*EXERCISE DIRECTIONS:*
Looking at the listing below, retype exactly the lines starting at the one containing "(fun t ab =>" and ending at the one containing "then ((PySem.Int.toChars (PySem.Int.floordiv", both included, and nothing else.

==========

-- pv_equiv track=rewrite | github.com/aksmf1442/Algorithm-repository | BAEKJOON/구현/문자열 압축.py | solution
-- ===== SOURCE A (Python) =====
-- def solution(s):
--     answer = len(s)
--     mid = len(s) // 2
--
--     for i in range(1, mid + 1):
--         candidate = ""
--         value = s[0:i]
--         count = 1
--
--         for j in range(0, len(s), i):
--             if s[j:j + i] == s[j + i:j + (2 * i)]:
--                 value = s[j:j + i]
--                 count += 1
--             else:
--                 if count != 1:
--                     candidate += str(count)
--                 candidate += value
--                 value = s[j + i:j + (2 * i)]
--                 count = 1
--
--         if value:
--             candidate += (str(count) + value)
--         answer = min(answer, len(candidate))
--
--     return answer
-- ===== SOURCE B (Python) =====
-- def solution(s):
--     n = len(s)
--     best = n
--     for i in range(1, n // 2 + 1):
--         # positions where a new run of i-chunks must start (chunk differs from its predecessor)
--         cuts = [j for j in range(i, n, i) if s[j - i:j] != s[j:j + i]]
--         total = 0
--         for a, b in zip([0] + cuts, cuts + [n]):
--             c = (b - a + i - 1) // i
--             total += min(i, n - a) + (len(str(c)) if c > 1 else 0)
--         best = min(best, total)
--     return best
-- ===== Notes on version B (the rewrite author's own statement) =====
-- stated objective: alternative
-- what changed: B never simulates A's running run-length encoder: per chunk size it first materialises the list of cut positions (chunk starts whose chunk differs from its predecessor), then zips consecutive cut positions into (start,end) run intervals and computes the compressed length purely arithmetically from the interval bounds (ceil-divided run count, min(i, n-start) representative length), instead of A's single lookahead pass that concatenates a candidate string and measures it.
import Mathlib
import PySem

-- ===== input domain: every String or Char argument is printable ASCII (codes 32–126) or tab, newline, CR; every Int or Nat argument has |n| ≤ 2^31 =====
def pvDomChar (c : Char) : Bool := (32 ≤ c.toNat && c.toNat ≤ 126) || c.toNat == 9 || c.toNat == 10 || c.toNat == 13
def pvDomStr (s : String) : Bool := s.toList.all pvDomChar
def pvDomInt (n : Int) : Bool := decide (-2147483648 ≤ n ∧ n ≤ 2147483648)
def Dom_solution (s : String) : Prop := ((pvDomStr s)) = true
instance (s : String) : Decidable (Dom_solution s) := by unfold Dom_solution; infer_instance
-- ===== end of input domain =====

-- B replaces A's running run-length encoder (lookahead comparison + candidate-string
-- concatenation) by a staged computation: per chunk size it first lists the cut positions
-- where a chunk differs from its predecessor, then derives the compressed length
-- arithmetically from consecutive cut-position intervals; same asymptotic cost.

-- ===== PORT A =====
-- loop body of A's inner `for j in range(0, len(s), i)`; state = (candidate, value, count)
def bodyA (cs : List Char) (i : Int) (st : List Char × List Char × Int) (j : Int) :
    List Char × List Char × Int :=
  if PySem.List.slice cs (some j) (some (j + i)) =
      PySem.List.slice cs (some (j + i)) (some (j + 2 * i)) then
    (st.1, PySem.List.slice cs (some j) (some (j + i)), st.2.2 + 1)
  else
    (st.1 ++ (if st.2.2 ≠ 1 then PySem.Int.toChars st.2.2 else []) ++ st.2.1,
     PySem.List.slice cs (some (j + i)) (some (j + 2 * i)), 1)

def solution (s : String) : Int :=
  let cs := s.toList
  let n : Int := (cs.length : Int)
  let mid := PySem.Int.floordiv n 2
  (PySem.List.pyRange 1 (mid + 1) 1).foldl
    (fun answer i =>
      let st := (PySem.List.pyRange 0 n i).foldl (bodyA cs i)
        ([], PySem.List.slice cs (some 0) (some i), 1)
      let candidate := if st.2.1 ≠ [] then st.1 ++ PySem.Int.toChars st.2.2 ++ st.2.1 else st.1
      min answer (candidate.length : Int))
    n

-- ===== PORT B =====
def solution_alt (s : String) : Int :=
  let cs := s.toList
  let n : Int := (cs.length : Int)
  (PySem.List.pyRange 1 (PySem.Int.floordiv n 2 + 1) 1).foldl
    (fun best i =>
      -- cuts = [j for j in range(i, n, i) if s[j-i:j] != s[j:j+i]]
      let cuts := (PySem.List.pyRange i n i).filter
        (fun j => decide (PySem.List.slice cs (some (j - i)) (some j) ≠
                          PySem.List.slice cs (some j) (some (j + i))))
      -- for a, b in zip([0]+cuts, cuts+[n]): total += min(i, n-a) + (len(str(c)) if c>1 else 0)
      let total := (List.zip ((0 : Int) :: cuts) (cuts ++ [n])).foldl
        (fun t ab =>
          let c := PySem.Int.floordiv (ab.2 - ab.1 + i - 1) i
          t + (min i (n - ab.1) +
            (if c > 1 then ((PySem.Int.toChars c).length : Int) else 0))) 0
      min best total)
    n

-- ===== PRECONDITION & SPEC =====
def Spec_solution (s : String) (out : Int) : Prop := out = solution_alt s
instance (s : String) (out : Int) : Decidable (Spec_solution s out) := by unfold Spec_solution; infer_instance

-- ===== CLAIM (what is proved, stated in full; the proofs are below) =====
def Claim_equal_solution : Prop := ∀ (s : String), Dom_solution s → Spec_solution s (solution s)

-- ===== LEMMAS AND PROOFS =====

-- the chunk s[j:j+i]
def tokA (cs : List Char) (i j : Int) : List Char :=
  PySem.List.slice cs (some j) (some (j + i))

-- contribution of one run interval [a, b)
def contrib (i n a b : Int) : Int :=
  min i (n - a) +
    (if PySem.Int.floordiv (b - a + i - 1) i > 1
     then ((PySem.Int.toChars (PySem.Int.floordiv (b - a + i - 1) i)).length : Int) else 0)

-- B's zipped interval sum, written recursively over the cut list
def zipSum (i n : Int) : Int → List Int → Int
  | a, [] => contrib i n a n
  | a, b :: rest => contrib i n a b + zipSum i n b rest

-- cut positions strictly after chunk start j
def cutsFrom (cs : List Char) (i j : Int) : List Int :=
  (PySem.List.pyRange (j + i) (cs.length : Int) i).filter
    (fun x => decide (tokA cs i (x - i) ≠ tokA cs i x))

lemma pyRange_pos_nil {a b i : Int} (hi : 0 < i) (h : b ≤ a) :
    PySem.List.pyRange a b i = [] := by
  rw [PySem.List.pyRange_of_pos _ _ hi, if_neg (by omega)]
  simp

lemma pyRange_pos_cons {a b i : Int} (hi : 0 < i) (h : a < b) :
    PySem.List.pyRange a b i = a :: PySem.List.pyRange (a + i) b i := by
  rw [PySem.List.pyRange_of_pos _ _ hi, PySem.List.pyRange_of_pos _ _ hi, if_pos h]
  by_cases h2 : a + i < b
  · rw [if_pos h2]
    have hx : b - a + i - 1 = (b - (a + i) + i - 1) + 1 * i := by ring
    rw [hx, Int.add_mul_ediv_right _ _ (by omega : i ≠ 0)]
    have hnn : 0 ≤ (b - (a + i) + i - 1) / i := Int.ediv_nonneg (by omega) (by omega)
    rw [Int.toNat_add hnn (by norm_num)]
    simp only [Int.toNat_one]
    rw [List.range_succ_eq_map]
    simp only [List.map_cons, List.map_map, Nat.cast_zero, mul_zero, add_zero,
      List.cons.injEq, true_and]
    apply List.map_congr_left
    intro k _
    simp [Function.comp, Nat.succ_eq_add_one]
    ring
  · rw [if_neg h2]
    have h1 : (b - a + i - 1) / i = 1 := by
      have hle : 1 * i ≤ b - a + i - 1 := by omega
      have hlt : b - a + i - 1 < (1 + 1) * i := by omega
      have hA : 1 ≤ (b - a + i - 1) / i := Int.le_ediv_iff_mul_le hi |>.mpr hle
      have hB : (b - a + i - 1) / i < 1 + 1 := Int.ediv_lt_iff_lt_mul hi |>.mpr hlt
      omega
    rw [h1]
    simp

==========

*OUTPUT BELOW:*
        (fun t ab =>
          let c := PySem.Int.floordiv (ab.2 - ab.1 + i - 1) i
          t + (min i (n - ab.1) +
            (if c > 1 then ((PySem.Int.toChars c).length : Int) else 0))) 0
      min best total)
    n

-- ===== PRECONDITION & SPEC =====
def Spec_solution (s : String) (out : Int) : Prop := out = solution_alt s
instance (s : String) (out : Int) : Decidable (Spec_solution s out) := by unfold Spec_solution; infer_instance

-- ===== CLAIM (what is proved, stated in full; the proofs are below) =====
def Claim_equal_solution : Prop := ∀ (s : String), Dom_solution s → Spec_solution s (solution s)

-- ===== LEMMAS AND PROOFS =====

-- the chunk s[j:j+i]
def tokA (cs : List Char) (i j : Int) : List Char :=
  PySem.List.slice cs (some j) (some (j + i))

-- contribution of one run interval [a, b)
def contrib (i n a b : Int) : Int :=
  min i (n - a) +
    (if PySem.Int.floordiv (b - a + i - 1) i > 1
     then ((PySem.Int.toChars (PySem.Int.floordiv (b - a + i - 1) i)).length : Int) else 0)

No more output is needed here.